= Collected data entries =
-- pv_equiv track=rewrite | github.com/thanm/devel-scripts | analyze-android-loadmodule-layout.py | collect_alignment
-- ===== SOURCE A (Python) =====
-- def collect_alignment(adict, off):
--   """Collect alignment histogram."""
--   algn = 1
--   for ii in range(0, 5):
--     mask = 1 << ii
--     if off & mask:
--       break
--     algn *= 2
--   if algn in adict:
--     adict[algn] += 1
--   else:
--     adict[algn] = 1
--   return algn
-- ===== SOURCE B (Python) =====
-- def collect_alignment(adict, off):
--   """Collect alignment histogram."""
--   r = off % 32
--   algn = 32 if r == 0 else r & -r
--   adict[algn] = adict.get(algn, 0) + 1
--   return algn
-- ===== Notes on version B (the rewrite author's own statement) =====
-- stated objective: simpler
-- what changed: Replaces the five-iteration bit-scan loop with a closed form: reduce off mod 32 (which keeps exactly the five bits the loop inspects and makes the result nonnegative) and take the lowest set bit r & -r, with 32 for r == 0; the histogram update uses dict.get instead of a membership branch.
import Mathlib
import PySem

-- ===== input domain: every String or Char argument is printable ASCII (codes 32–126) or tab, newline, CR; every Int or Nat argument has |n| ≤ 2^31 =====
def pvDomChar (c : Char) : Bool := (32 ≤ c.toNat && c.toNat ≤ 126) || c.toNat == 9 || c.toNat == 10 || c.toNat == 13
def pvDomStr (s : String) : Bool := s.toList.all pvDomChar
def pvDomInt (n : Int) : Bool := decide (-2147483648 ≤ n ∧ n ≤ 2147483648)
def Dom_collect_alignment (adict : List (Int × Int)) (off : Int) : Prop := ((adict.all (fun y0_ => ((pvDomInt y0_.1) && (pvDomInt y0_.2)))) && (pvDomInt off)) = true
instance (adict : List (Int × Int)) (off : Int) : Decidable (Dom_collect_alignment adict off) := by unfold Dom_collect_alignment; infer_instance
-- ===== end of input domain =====

-- B replaces the five-iteration bit-scan loop with the closed form (off % 32) & -(off % 32)
-- (32 when the residue is 0); both versions mutate adict (histogram bump) — the equivalence
-- proved here is about the RETURN value only.

-- ===== PORT A =====
-- the 'for ii in range(0, 5): … break' loop, with accumulator algn
def caLoop (off : Int) : List Int → Int → Int
  | [], algn => algn
  | ii :: rest, algn =>
    if PySem.Int.band off ((1 : Int) <<< ii.toNat) ≠ 0 then algn
    else caLoop off rest (algn * 2)

def collect_alignment (adict : List (Int × Int)) (off : Int) : Int :=
  caLoop off (PySem.List.pyRange 0 5 1) 1

-- ===== PORT B =====
def collect_alignment_alt (adict : List (Int × Int)) (off : Int) : Int :=
  let r := PySem.Int.mod off 32
  if r = 0 then 32 else PySem.Int.band r (-r)

-- ===== PRECONDITION & SPEC =====
def Spec_collect_alignment (adict : List (Int × Int)) (off : Int) (out : Int) : Prop := out = collect_alignment_alt adict off
instance (adict : List (Int × Int)) (off : Int) (out : Int) : Decidable (Spec_collect_alignment adict off out) := by unfold Spec_collect_alignment; infer_instance

-- ===== CLAIM (what is proved, stated in full; the proofs are below) =====
def Claim_equal_collect_alignment : Prop := ∀ (adict : List (Int × Int)) (off : Int), Dom_collect_alignment adict off → Spec_collect_alignment adict off (collect_alignment adict off)

-- ===== LEMMAS AND PROOFS =====

-- A's loop as an explicit five-way branch
def chainI (t : Int) : Int :=
  if PySem.Int.band t 1 ≠ 0 then 1
  else if PySem.Int.band t 2 ≠ 0 then 2
  else if PySem.Int.band t 4 ≠ 0 then 4
  else if PySem.Int.band t 8 ≠ 0 then 8
  else if PySem.Int.band t 16 ≠ 0 then 16
  else 32

lemma A_eq_chain (adict : List (Int × Int)) (off : Int) :
    collect_alignment adict off = chainI off := by
  have hr : PySem.List.pyRange 0 5 1 = [0, 1, 2, 3, 4] := by decide
  have e0 : (1 : Int) <<< ((0 : Int)).toNat = 1 := by decide
  have e1 : (1 : Int) <<< ((1 : Int)).toNat = 2 := by decide
  have e2 : (1 : Int) <<< ((2 : Int)).toNat = 4 := by decide
  have e3 : (1 : Int) <<< ((3 : Int)).toNat = 8 := by decide
  have e4 : (1 : Int) <<< ((4 : Int)).toNat = 16 := by decide
  simp only [collect_alignment, hr, caLoop, e0, e1, e2, e3, e4, chainI]
  norm_num

-- complement of a 5-bit value flips its low five bits
lemma nat_compl_bit : ∀ x < 32, ∀ i < 5, Nat.testBit (31 - x) i = ! Nat.testBit x i := by decide

lemma nat_mod_bit (n i : Nat) (hi : i < 5) : Nat.testBit (n % 32) i = Nat.testBit n i := by
  have h32 : (32 : Nat) = 2 ^ 5 := rfl
  rw [h32, Nat.testBit_mod_two_pow]
  simp [hi]

-- band with a power of two, nonnegative left argument
lemma band_pow_zero_iff (a : Int) (ha : 0 ≤ a) (i : Nat) :
    PySem.Int.band a ((2 : Int) ^ i) = 0 ↔ Nat.testBit a.toNat i = false := by
  obtain ⟨n, rfl⟩ : ∃ n : Nat, a = ↑n := ⟨a.toNat, by omega⟩
  have hp : ((2 : Int) ^ i) = (((2 ^ i : Nat) : Int)) := by push_cast; ring
  rw [hp, PySem.Int.band_natCast, Nat.and_two_pow]
  cases hb : Nat.testBit n i <;> simp [hb, Int.toNat_natCast]

-- band with a power of two, negative left argument
lemma band_pow_zero_iff_neg (a : Int) (ha : a < 0) (i : Nat) :
    PySem.Int.band a ((2 : Int) ^ i) = 0 ↔ Nat.testBit (-a - 1).toNat i = true := by
  have h2 : (0 : Int) ≤ (2 : Int) ^ i := by positivity
  have hna : ¬ (0 : Int) ≤ a := by omega
  have ht : ((2 : Int) ^ i).toNat = 2 ^ i := by
    have : ((2 : Int) ^ i) = (((2 ^ i : Nat) : Int)) := by push_cast; ring
    omega
  rw [PySem.Int.band]
  simp only [hna, if_false, h2, if_true, ht]
  rw [Nat.and_comm, Nat.and_two_pow]
  cases hb : Nat.testBit (-a - 1).toNat i <;> simp

-- bit i < 5 of a equals bit i of a % 32
lemma band_pow_mod (a : Int) (i : Nat) (hi : i < 5) :
    PySem.Int.band (a % 32) ((2 : Int) ^ i) = 0 ↔ PySem.Int.band a ((2 : Int) ^ i) = 0 := by
  have hm0 : (0 : Int) ≤ a % 32 := Int.emod_nonneg a (by norm_num)
  rcases le_or_gt 0 a with h | h
  · -- a = ↑n : a % 32 = ↑(n % 32)
    have hn : a % 32 = (((a.toNat % 32 : Nat) : Int)) := by omega
    rw [band_pow_zero_iff _ hm0 i, band_pow_zero_iff _ h i]
    have : (a % 32).toNat = a.toNat % 32 := by omega
    rw [this, nat_mod_bit _ _ hi]
  · -- a = -↑m - 1 with m = (-a-1).toNat : a % 32 = 31 - m % 32
    set m : Nat := (-a - 1).toNat with hm
    have ha : a = -(m : Int) - 1 := by omega
    have hmod : (a % 32).toNat = 31 - m % 32 := by omega
    rw [band_pow_zero_iff _ hm0 i, band_pow_zero_iff_neg _ h i, hmod, ← hm,
      nat_compl_bit (m % 32) (Nat.mod_lt _ (by norm_num)) i hi, ← nat_mod_bit m i hi]
    cases Nat.testBit (m % 32) i <;> simp

lemma chain_mod (off : Int) : chainI off = chainI (off % 32) := by
  have h0 := band_pow_mod off 0 (by norm_num)
  have h1 := band_pow_mod off 1 (by norm_num)
  have h2 := band_pow_mod off 2 (by norm_num)
  have h3 := band_pow_mod off 3 (by norm_num)
  have h4 := band_pow_mod off 4 (by norm_num)
  norm_num at h0 h1 h2 h3 h4
  simp only [chainI, ne_eq, ← h0, ← h1, ← h2, ← h3, ← h4]

-- the whole identity, checked over the 32 possible residues
lemma chain_closed : ∀ x < 32, chainI ((x : Nat) : Int) =
    (if ((x : Nat) : Int) = 0 then 32 else PySem.Int.band ((x : Nat) : Int) (-((x : Nat) : Int))) := by
  decide

lemma mod32_eq (off : Int) : PySem.Int.mod off 32 = off % 32 := by
  simp [PySem.Int.mod, Int.fmod_eq_emod_of_nonneg]

-- ===== VERDICT (by name: the statement is the Claim_ definition above) =====
theorem collect_alignment_spec : Claim_equal_collect_alignment := by
  intro adict off _
  unfold Spec_collect_alignment collect_alignment_alt
  rw [A_eq_chain, chain_mod, mod32_eq]
  have hlo : (0 : Int) ≤ off % 32 := Int.emod_nonneg off (by norm_num)
  have hhi : off % 32 < 32 := Int.emod_lt_of_pos off (by norm_num)
  have hx : off % 32 = (((off % 32).toNat : Nat) : Int) := by omega
  rw [hx]
  exact chain_closed (off % 32).toNat (by omega)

= Task to complete =
In the records, find every line that has the string "only" and copy it.

= Response for this exercise =
-- proved here is about the RETURN value only.
  simp only [collect_alignment, hr, caLoop, e0, e1, e2, e3, e4, chainI]
  simp only [hna, if_false, h2, if_true, ht]
  simp only [chainI, ne_eq, ← h0, ← h1, ← h2, ← h3, ← h4]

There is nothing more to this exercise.